In statistics, regression analysis includes any techniques for modeling and analyzing several variables, when the focus is on the relationship between a dependent variable and one or more independent variables. More specifically, regression analysis helps us understand how the typical value of the dependent variable changes when any one of the independent variables is varied, while the other independent variables are held fixed. Most commonly, regression analysis estimates the conditional expectation of the dependent variable given the independent variables — that is, the average value of the dependent variable when the independent variables are held fixed. Less commonly, the focus is on a quantile, or other location parameter of the conditional distribution of the dependent variable given the independent variables. In all cases, the estimation target is a function of the independent variables called the regression function . In regression analysis, it is also of interest to characterize the variation of the dependent variable around the regression function, which can be described by a probability distribution.
Regression analysis is widely used for prediction (including forecasting of time-series data). Use of regression analysis for prediction has substantial overlap with the field of machine learning. Regression analysis is also used to understand which among the independent variables are related to the dependent variable, and to explore the forms of these relationships. In restricted circumstances, regression analysis can be used to infer causal relationships between the independent and dependent variables.

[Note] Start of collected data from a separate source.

lemma group_spec : ∀ (ys L X : List (String × Int)),
    (((L ++ X ++ ys).map Prod.fst).Nodup) →
    ((X ++ ys).Pairwise (fun a b => a.2 ≤ b.2)) →
    (∀ b ∈ X, b.2 = X.headI.2) →
    (L.Pairwise (fun a b => keyCN a < keyCN b)) →
    (∀ a ∈ L, ∀ b ∈ X ++ ys, a.2 < b.2) →
    ((ys.foldl pvGroupStep (L, X)).1 ++
        PySem.List.sorted (ys.foldl pvGroupStep (L, X)).2 keyNC).Perm (L ++ X ++ ys) ∧
    ((ys.foldl pvGroupStep (L, X)).1 ++
        PySem.List.sorted (ys.foldl pvGroupStep (L, X)).2 keyNC).Pairwise
        (fun a b => keyCN a < keyCN b) := by
  intro ys
  induction ys with
  | nil =>
    intro L X h1 h2 h3 h4 h5
    simp only [List.foldl_nil, List.append_nil] at *
    constructor
    · exact (PySem.List.sorted_perm X keyNC false).append_left L
    · refine flushed_pairwise L X X.headI.2 h4 ?_ h3 h5
      have := (by simpa [List.map_append] using h1 :
        (L.map Prod.fst ++ X.map Prod.fst).Nodup)
      exact this.of_append_right
  | cons e t ih =>
    intro L X h1 h2 h3 h4 h5
    rw [List.foldl_cons]
    by_cases hX0 : X.length = 0
    · have hXnil : X = [] := List.length_eq_zero_iff.mp hX0
      subst hXnil
      have hstep : pvGroupStep (L, []) e = (L, [e]) := by simp [pvGroupStep]
      rw [hstep]
      have := ih L [e] (by simpa using h1) (by simpa using h2)
        (by intro b hb; simp at hb; subst hb; rfl) h4
        (by intro a ha b hb; exact h5 a ha b (by simpa using hb))
      simpa using this
    · have hXne : X ≠ [] := by intro h; rw [h] at hX0; exact hX0 rfl
      by_cases heq : X.headI.2 = e.2
      · have hstep : pvGroupStep (L, X) e = (L, X ++ [e]) := by
          simp [pvGroupStep, hX0, heq]
        rw [hstep]
        have hassoc : (X ++ [e]) ++ t = X ++ (e :: t) := by simp
        have := ih L (X ++ [e])
          (by
            have : L ++ (X ++ [e]) ++ t = L ++ X ++ (e :: t) := by simp
            rw [this]; exact h1)
          (by rw [hassoc]; exact h2)
          (by
            intro b hb
            have hhead : (X ++ [e]).headI = X.headI := by
              cases X with
              | nil => exact absurd rfl hXne
              | cons x xs => rfl
            rw [hhead]
            rcases List.mem_append.mp hb with h | h
            · exact h3 b h
            · simp at h; rw [h, ← heq]) h4
          (by
            intro a ha b hb
            refine h5 a ha b ?_
            have : b ∈ X ++ (e :: t) := by
              rw [← hassoc]
              simpa using hb
            exact this)
        have hre : L ++ (X ++ [e]) ++ t = L ++ X ++ (e :: t) := by simp
        rw [hre] at this
        exact this
      · have hstep : pvGroupStep (L, X) e =
            (L ++ PySem.List.sorted X keyNC, [e]) := by
          simp [pvGroupStep, hX0, heq, sorted2_eq_sorted_keyNC]
        rw [hstep]
        have hcross : ∀ x ∈ X, ∀ y ∈ e :: t, x.2 ≤ y.2 := (List.pairwise_append.mp h2).2.2
        have hhm : X.headI ∈ X := (by
          cases X with
          | nil => exact absurd rfl hXne
          | cons x xs => exact List.mem_cons_self)
        have hvlt : X.headI.2 < e.2 :=
          lt_of_le_of_ne (hcross _ hhm e (List.mem_cons_self)) heq
        have het : (e :: t).Pairwise (fun a b => a.2 ≤ b.2) := (List.pairwise_append.mp h2).2.1
        have hSperm : (PySem.List.sorted X keyNC).Perm X := PySem.List.sorted_perm X keyNC false
        have hXnd : (X.map Prod.fst).Nodup := by
          have h1' := (by simpa [List.map_append] using h1 :
            ((L.map Prod.fst ++ X.map Prod.fst) ++ (e :: t).map Prod.fst).Nodup)
          exact (h1'.of_append_left).of_append_right
        have hbig : ((L ++ PySem.List.sorted X keyNC) ++ ([e] ++ t)).Perm (L ++ X ++ (e :: t)) := by
          rw [List.append_assoc, List.append_assoc]
          exact List.Perm.append_left L (by simpa using hSperm.append_right (e :: t))
        have hL' : (L ++ PySem.List.sorted X keyNC).Pairwise (fun a b => keyCN a < keyCN b) :=
          flushed_pairwise L X X.headI.2 h4 hXnd h3
            (fun a ha b hb => h5 a ha b (List.mem_append_left _ hb))
        have := ih (L ++ PySem.List.sorted X keyNC) [e]
          (by
            have := (hbig.map Prod.fst).nodup_iff.mpr (by simpa using h1)
            simpa using this)
          (by simpa using het)
          (by intro b hb; simp at hb; subst hb; rfl) hL'
          (by
            intro a ha b hb
            have hbet : b ∈ e :: t := by simpa using hb
            have hebb : e.2 ≤ b.2 := by
              rcases hbet with _ | hbt
              · exact le_refl _
              · exact (List.pairwise_cons.mp het).1 b (by assumption)
            rcases List.mem_append.mp ha with hA | hS
            · exact lt_of_lt_of_le (h5 a hA e (by simp)) hebb
            · have : a.2 = X.headI.2 := h3 a ((PySem.List.mem_sorted _ _ _ _).mp hS)
              rw [this]; exact lt_of_lt_of_le hvlt hebb)
        constructor
        · refine this.1.trans ?_
          have : L ++ PySem.List.sorted X keyNC ++ [e] ++ t
              = L ++ PySem.List.sorted X keyNC ++ ([e] ++ t) := by simp
          rw [this]
          exact hbig
        · exact this.2
-- B's scan processes exactly the pieces of the one-pass combined split
theorem altLoop_eq (s : List Char) : ∀ (buf : List Char) (out : List String),
    altLoop s buf out = pieceFold (consHead buf (cleanT s)) out := by
  cases s with
  | nil =>
    intro buf out
    simp [altLoop, cleanT, consHead, pieceFold]
  | cons c t =>
    intro buf out
    rw [altLoop, cleanT]
    by_cases hc : c = ','
    · rw [if_pos hc, if_pos hc]
      rw [altLoop_eq t [] (altEmit buf out)]
      rw [consHead_nil_of_ne_nil _ (cleanT_ne_nil t)]
      simp [consHead_cons, pieceFold]
    · rw [if_neg hc, if_neg hc]
      by_cases hp : ['a', 'n', 'd'].isPrefixOf (c :: t) = true
      · rw [if_pos hp, if_pos hp]
        rw [altLoop_eq (t.drop 2) [] (altEmit buf out)]
        rw [consHead_nil_of_ne_nil _ (cleanT_ne_nil _)]
        simp [consHead_cons, pieceFold]
      · rw [if_neg hp, if_neg hp]
        rw [altLoop_eq t (buf ++ [c]) out, consHead_consHead]
termination_by s.length
decreasing_by all_goals (simp; try omega)

-- folding altEmit = filter + map + foldl Set.add (A's comprehension then set)
theorem pieceFold_eq (ps : List (List Char)) (out : List String) :
    pieceFold ps out =
      ((ps.filter fun q => PySem.Chars.len (PySem.Chars.strip q) != 0).map
        fun q => String.ofList (pyCapitalizeChars (PySem.Chars.strip q))).foldl PySem.Set.add out := by
  induction ps generalizing out with
  | nil => simp [pieceFold]
  | cons p ps ih =>
    rw [pieceFold, List.foldl_cons, altEmit_eq]
    by_cases hg : (PySem.Chars.len (PySem.Chars.strip p) != 0) = true
    · rw [if_pos hg]
      simp only [List.filter_cons, hg, if_true, List.map_cons, List.foldl_cons]
      exact ih _
    · rw [if_neg hg]
      have hg' : (PySem.Chars.len (PySem.Chars.strip p) != 0) = false := by
        simpa using hg
      simp only [List.filter_cons, hg', Bool.false_eq_true, if_false]
      exact ih _

-- ===== VERDICT (by name: the statement is the Claim_ definition above) =====
theorem split_and_extend_labels_fn_py_spec : Claim_equal_split_and_extend_labels_fn_py := by
  intro label _
  unfold Spec_split_and_extend_labels_fn_py
  simp only [split_and_extend_labels_fn_py, split_and_extend_labels_fn_py_alt]
  rw [altLoop_eq, consHead_nil_of_ne_nil _ (cleanT_ne_nil _), pieceFold_eq]
  rw [PySem.Set.ofList_eq_foldl, List.foldl_append]
  have h1 : ([label] : List String).foldl PySem.Set.add [] = [label] := by
    simp [PySem.Set.add, PySem.Set.contains]
  rw [h1]
  congr 1
  rw [splitOn_comma_eq]
  simp only [splitOn_and_eq]
  rw [flatMap_map_filter, clean_flatMap]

A large body of techniques for carrying out regression analysis has been developed. Familiar methods such as linear regression and ordinary least squares regression are parametric, in that the regression function is defined in terms of a finite number of unknown parameters that are estimated from the data. Nonparametric regression refers to techniques that allow the regression function to lie in a specified set of functions, which may be infinite-dimensional.
The performance of regression analysis methods in practice depends on the form of the data-generating process, and how it relates to the regression approach being used. Since the true form of the data-generating process is not known, regression analysis depends to some extent on making assumptions about this process. These assumptions are sometimes (but not always) testable if a large amount of data is available. Regression models for prediction are often useful even when the assumptions are moderately violated, although they may not perform optimally. However when carrying out inference using regression models, especially involving small effects or questions of causality based on observational data, regression methods must be used cautiously as they can easily give misleading results.